Scientific classification
- Kingdom: Animalia
- Phylum: Chordata
- Class: Amphibia
- Order: Anura
- Family: Odontophrynidae
- Genus: Proceratophrys
- Species: P. itamari
- Binomial name: Proceratophrys itamari Mângia, Santana, Cruz, and Feio, 2014

= Proceratophrys itamari =

- Genus: Proceratophrys
- Species: itamari
- Authority: Mângia, Santana, Cruz, and Feio, 2014
- Conservation status: LC

Species of frog

Proceratophrys itamari is a species of frog in the family Odontophrynidae. It is endemic to Brazil.

==Description==
The adult male frog measures 31.1–42.5 mm in snout-vent length and the adult female frog 39.5–52.3 mm.

==Etymology==
Scientists named this frog for Professor Itamar Martins of the Universidade de Taubaté.

==Habitat==
This frog is found in closed-canopy forests. Scientists saw it on the leaf litter near streams.

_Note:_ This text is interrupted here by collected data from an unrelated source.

-- pv_equiv track=rewrite | github.com/matchms/matchms | matchms/metadata_entry_testing.py | is_valid_inchikey
-- ===== SOURCE A (Python) =====
-- def is_valid_inchikey(inchikey):
--     """Return True if input string has format of inchikey.
--
--     This functions test if string has correct format of:
--     "XXXXXXXXXXXXXXX-XXXXXXXXXX-X",
--     with "X" being a letter of the alphabet.
--
--     Args:
--     ----
--     inchikey: str
--         Input string to test if it has format of inchikey.
--     """
--     if not isinstance(inchikey, str):
--         return False
--
--     # Harmonize string
--     inchikey = inchikey.upper().replace('"', '').replace(' ', '')
--     # Test if string looks like inchikey
--     if not len(inchikey) == 27:
--         return False
--
--     if not inchikey[14] == inchikey[25] == "-":
--         return False
--
--     return sum([char.isalpha() for char in inchikey]) == 25
-- ===== SOURCE B (Python) =====
-- def is_valid_inchikey(inchikey):
--     """Return True if input string has format of inchikey."""
--     if not isinstance(inchikey, str):
--         return False
--     s = inchikey.upper().replace('"', '').replace(' ', '')
--     return (len(s) == 27
--             and s[:14].isalpha()
--             and s[14] == '-'
--             and s[15:25].isalpha()
--             and s[25] == '-'
--             and s[26:].isalpha())
-- ===== Notes on version B (the rewrite author's own statement) =====
-- stated objective: simpler
-- what changed: Replaces the two index-based separator checks plus a global summed per-character isalpha comprehension by a direct segment-wise check: length 27, separator characters at positions 14 and 25, and the three delimited slices (of lengths 14, 10, 1) each alphabetic.
import Mathlib
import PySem

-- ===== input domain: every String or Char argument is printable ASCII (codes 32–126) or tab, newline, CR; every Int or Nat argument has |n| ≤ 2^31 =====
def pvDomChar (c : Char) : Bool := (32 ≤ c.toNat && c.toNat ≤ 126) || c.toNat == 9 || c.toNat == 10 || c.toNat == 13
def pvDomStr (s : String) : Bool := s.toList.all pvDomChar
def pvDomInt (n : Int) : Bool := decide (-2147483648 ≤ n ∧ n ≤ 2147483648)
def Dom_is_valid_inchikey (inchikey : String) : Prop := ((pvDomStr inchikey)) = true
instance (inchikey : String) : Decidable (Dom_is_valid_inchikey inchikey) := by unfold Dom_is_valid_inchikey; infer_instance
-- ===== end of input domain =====

-- B replaces A's two index checks plus the summed per-character isalpha comprehension by a
-- segment-wise check of the three dash-separated slices (simpler decomposition, same cost).

-- ===== PORT A =====
def is_valid_inchikey (inchikey : String) : Bool :=
  -- inchikey = inchikey.upper().replace('"', '').replace(' ', '')
  let t : List Char :=
    PySem.Chars.replace (PySem.Chars.replace (PySem.Chars.upper inchikey.toList) ['"'] []) [' '] []
  -- if not len(inchikey) == 27: return False
  if ¬ (t.length = 27) then false
  else
    -- if not inchikey[14] == inchikey[25] == "-": return False
    match PySem.List.pyGet? t (14 : Int), PySem.List.pyGet? t (25 : Int) with
    | some c14, some c25 =>
      if ¬ (c14 = '-' ∧ c25 = '-') then false
      else
        -- return sum([char.isalpha() for char in inchikey]) == 25
        decide ((t.map (fun c => PySem.Chars.isalpha c)).foldl
          (fun acc b => if b then acc + 1 else acc) (0 : Int) = 25)
    | _, _ => false  -- unreachable: both indices are in range once len = 27 holds

-- ===== PORT B =====
def is_valid_inchikey_alt (inchikey : String) : Bool :=
  -- s = inchikey.upper().replace('"', '').replace(' ', '')
  let t : List Char :=
    PySem.Chars.replace (PySem.Chars.replace (PySem.Chars.upper inchikey.toList) ['"'] []) [' '] []
  -- len(s) == 27 and s[:14].isalpha() and s[14] == '-' and s[15:25].isalpha()
  --   and s[25] == '-' and s[26:].isalpha()
  decide (t.length = 27)
    && PySem.Chars.strIsalpha (PySem.List.slice t none (some (14 : Int)))
    && decide (PySem.List.pyGet? t (14 : Int) = some '-')
    && PySem.Chars.strIsalpha (PySem.List.slice t (some (15 : Int)) (some (25 : Int)))
    && decide (PySem.List.pyGet? t (25 : Int) = some '-')
    && PySem.Chars.strIsalpha (PySem.List.slice t (some (26 : Int)) none)

-- ===== PRECONDITION & SPEC =====
def Spec_is_valid_inchikey (inchikey : String) (out : Bool) : Prop := out = is_valid_inchikey_alt inchikey
instance (inchikey : String) (out : Bool) : Decidable (Spec_is_valid_inchikey inchikey out) := by unfold Spec_is_valid_inchikey; infer_instance

-- ===== CLAIM (what is proved, stated in full; the proofs are below) =====
def Claim_equal_is_valid_inchikey : Prop := ∀ (inchikey : String), Dom_is_valid_inchikey inchikey → Spec_is_valid_inchikey inchikey (is_valid_inchikey inchikey)

-- ===== LEMMAS AND PROOFS =====

theorem pv_sum_bools (l : List Bool) (a : Int) :
    l.foldl (fun acc b => if b then acc + 1 else acc) a = a + (l.countP (fun b => b) : Int) := by
  induction l generalizing a with
  | nil => simp
  | cons b bs ih => cases b <;> simp [List.countP_cons, ih] <;> ring

theorem pv_decomp (t : List Char) (h : t.length = 27) :
    t = t.take 14 ++ t[14]'(by omega) :: ((t.drop 15).take 10 ++ t[25]'(by omega) :: t.drop 26) := by
  have e1 : t.drop 14 = t[14]'(by omega) :: t.drop 15 := List.drop_eq_getElem_cons (by omega)
  have e2 : t.drop 25 = t[25]'(by omega) :: t.drop 26 := List.drop_eq_getElem_cons (by omega)
  have e3 : t.drop 15 = (t.drop 15).take 10 ++ t.drop 25 := by
    conv_lhs => rw [← List.take_append_drop 10 (t.drop 15)]
    rw [List.drop_drop]
  conv_lhs => rw [← List.take_append_drop 14 t, e1, e3, e2]

theorem pv_isalpha_dash : PySem.Chars.isalpha '-' = false := by decide

theorem pv_count_iff (t : List Char) (h : t.length = 27)
    (d14 : t[14]'(by omega) = '-') (d25 : t[25]'(by omega) = '-') :
    ((t.countP (fun c => PySem.Chars.isalpha c) : Int) = 25) ↔
      ((t.take 14).all PySem.Chars.isalpha = true ∧
       ((t.drop 15).take 10).all PySem.Chars.isalpha = true ∧
       (t.drop 26).all PySem.Chars.isalpha = true) := by
  have hc : t.countP (fun c => PySem.Chars.isalpha c)
      = (t.take 14).countP PySem.Chars.isalpha
        + ((t.drop 15).take 10).countP PySem.Chars.isalpha
        + (t.drop 26).countP PySem.Chars.isalpha := by
    conv_lhs => rw [pv_decomp t h]
    simp [List.countP_append, List.countP_cons, d14, d25, pv_isalpha_dash]
    ring
  have l1 : (t.take 14).length = 14 := by simp [List.length_take]; omega
  have l2 : ((t.drop 15).take 10).length = 10 := by simp [List.length_take, List.length_drop]; omega
  have l3 : (t.drop 26).length = 1 := by simp [List.length_drop]; omega
  have b1 := List.countP_le_length (l := t.take 14) (p := PySem.Chars.isalpha)
  have b2 := List.countP_le_length (l := (t.drop 15).take 10) (p := PySem.Chars.isalpha)
  have b3 := List.countP_le_length (l := t.drop 26) (p := PySem.Chars.isalpha)
  rw [l1] at b1; rw [l2] at b2; rw [l3] at b3
  rw [List.all_eq_true, List.all_eq_true, List.all_eq_true]
  rw [← List.countP_eq_length, ← List.countP_eq_length, ← List.countP_eq_length]
  rw [l1, l2, l3]
  constructor
  · intro he
    have : t.countP (fun c => PySem.Chars.isalpha c) = 25 := by exact_mod_cast he
    omega
  · intro ⟨ha, hb, hcc⟩
    have : t.countP (fun c => PySem.Chars.isalpha c) = 25 := by omega
    exact_mod_cast this

theorem pv_core_eq (t : List Char) :
    (if ¬ (t.length = 27) then false
     else
       match PySem.List.pyGet? t (14 : Int), PySem.List.pyGet? t (25 : Int) with
       | some c14, some c25 =>
         if ¬ (c14 = '-' ∧ c25 = '-') then false
         else
           decide ((t.map (fun c => PySem.Chars.isalpha c)).foldl
             (fun acc b => if b then acc + 1 else acc) (0 : Int) = 25)
       | _, _ => false)
    =
    (decide (t.length = 27)
      && PySem.Chars.strIsalpha (PySem.List.slice t none (some (14 : Int)))
      && decide (PySem.List.pyGet? t (14 : Int) = some '-')
      && PySem.Chars.strIsalpha (PySem.List.slice t (some (15 : Int)) (some (25 : Int)))
      && decide (PySem.List.pyGet? t (25 : Int) = some '-')
      && PySem.Chars.strIsalpha (PySem.List.slice t (some (26 : Int)) none)) := by
  by_cases h : t.length = 27
  · have h14 : 14 < t.length := by omega
    have h25 : 25 < t.length := by omega
    have g14 : PySem.List.pyGet? t (14 : Int) = some (t[14]'h14) := by
      rw [show (14 : Int) = ((14 : Nat) : Int) by norm_num, PySem.List.pyGet?_natCast]
      exact List.getElem?_eq_getElem h14
    have g25 : PySem.List.pyGet? t (25 : Int) = some (t[25]'h25) := by
      rw [show (25 : Int) = ((25 : Nat) : Int) by norm_num, PySem.List.pyGet?_natCast]
      exact List.getElem?_eq_getElem h25
    have s1 : PySem.List.slice t none (some (14 : Int)) = t.take (Int.toNat 14) := by
      rw [PySem.List.slice_to t (by norm_num : (0:Int) ≤ 14)]
    have s2 : PySem.List.slice t (some (15 : Int)) (some (25 : Int)) = (t.drop (Int.toNat 15)).take (Int.toNat 25 - Int.toNat 15) := by
      rw [PySem.List.slice_toNat t (by norm_num : (0:Int) ≤ 15) (by norm_num : (0:Int) ≤ 25)]
    have s3 : PySem.List.slice t (some (26 : Int)) none = t.drop (Int.toNat 26) := by
      rw [PySem.List.slice_from t (by norm_num : (0:Int) ≤ 26)]
    rw [g14, g25, s1, s2, s3]
    have ht1 : Int.toNat 14 = 14 := rfl
    have ht2 : Int.toNat 15 = 15 := rfl
    have ht3 : Int.toNat 25 - Int.toNat 15 = 10 := rfl
    have ht4 : Int.toNat 26 = 26 := rfl
    rw [ht1, ht3, ht2, ht4]
    simp only [h, not_true_eq_false, if_false]
    have l1 : (t.take 14).length = 14 := by simp [List.length_take]; omega
    have l2 : ((t.drop 15).take 10).length = 10 := by simp [List.length_take, List.length_drop]; omega
    have l3 : (t.drop 26).length = 1 := by simp [List.length_drop]; omega
    by_cases hd : t[14]'h14 = '-' ∧ t[25]'h25 = '-'
    · obtain ⟨d14, d25⟩ := hd
      simp only [d14, d25, and_self, not_true_eq_false, if_false]
      rw [pv_sum_bools, List.countP_map]
      have hcomp : ((fun b => b) ∘ fun c => PySem.Chars.isalpha c) = (fun c => PySem.Chars.isalpha c) := rfl
      rw [hcomp, zero_add]
      have ie1 : (t.take 14).isEmpty = false := by
        rw [List.isEmpty_eq_false_iff]; exact List.ne_nil_of_length_pos (by omega)
      have ie2 : ((t.drop 15).take 10).isEmpty = false := by
        rw [List.isEmpty_eq_false_iff]; exact List.ne_nil_of_length_pos (by omega)
      have ie3 : (t.drop 26).isEmpty = false := by
        rw [List.isEmpty_eq_false_iff]; exact List.ne_nil_of_length_pos (by omega)
      have hiff := pv_count_iff t h d14 d25
      simp only [PySem.Chars.strIsalpha, ie1, ie2, ie3, Bool.not_false, Bool.true_and]
      cases e1 : (List.take 14 t).all PySem.Chars.isalpha <;>
        cases e2 : (List.take 10 (List.drop 15 t)).all PySem.Chars.isalpha <;>
          cases e3 : (List.drop 26 t).all PySem.Chars.isalpha <;>
            simp_all
    · rcases not_and_or.mp hd with hx | hx
      · simp [hd, hx]
      · simp [hd, hx]
  · simp [h]

-- ===== VERDICT (by name: the statement is the Claim_ definition above) =====
theorem is_valid_inchikey_spec : Claim_equal_is_valid_inchikey := by
  intro s _
  unfold Spec_is_valid_inchikey is_valid_inchikey is_valid_inchikey_alt
  exact pv_core_eq _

Scientists observed it between 1200 and 2000 meters above sea level.

Scientists have seen the frog in one protected park, Parque Estadual de Campos de Jordão.

==Reproduction==
The tadpoles develop in both permanent and temporary streams.

==Threats==
The IUCN classifies this species as least concern of extinction. Its range had been subject to considerable logging and forest conversion to farms, tree farms, and cattle grazing, but this is currently a localized issue.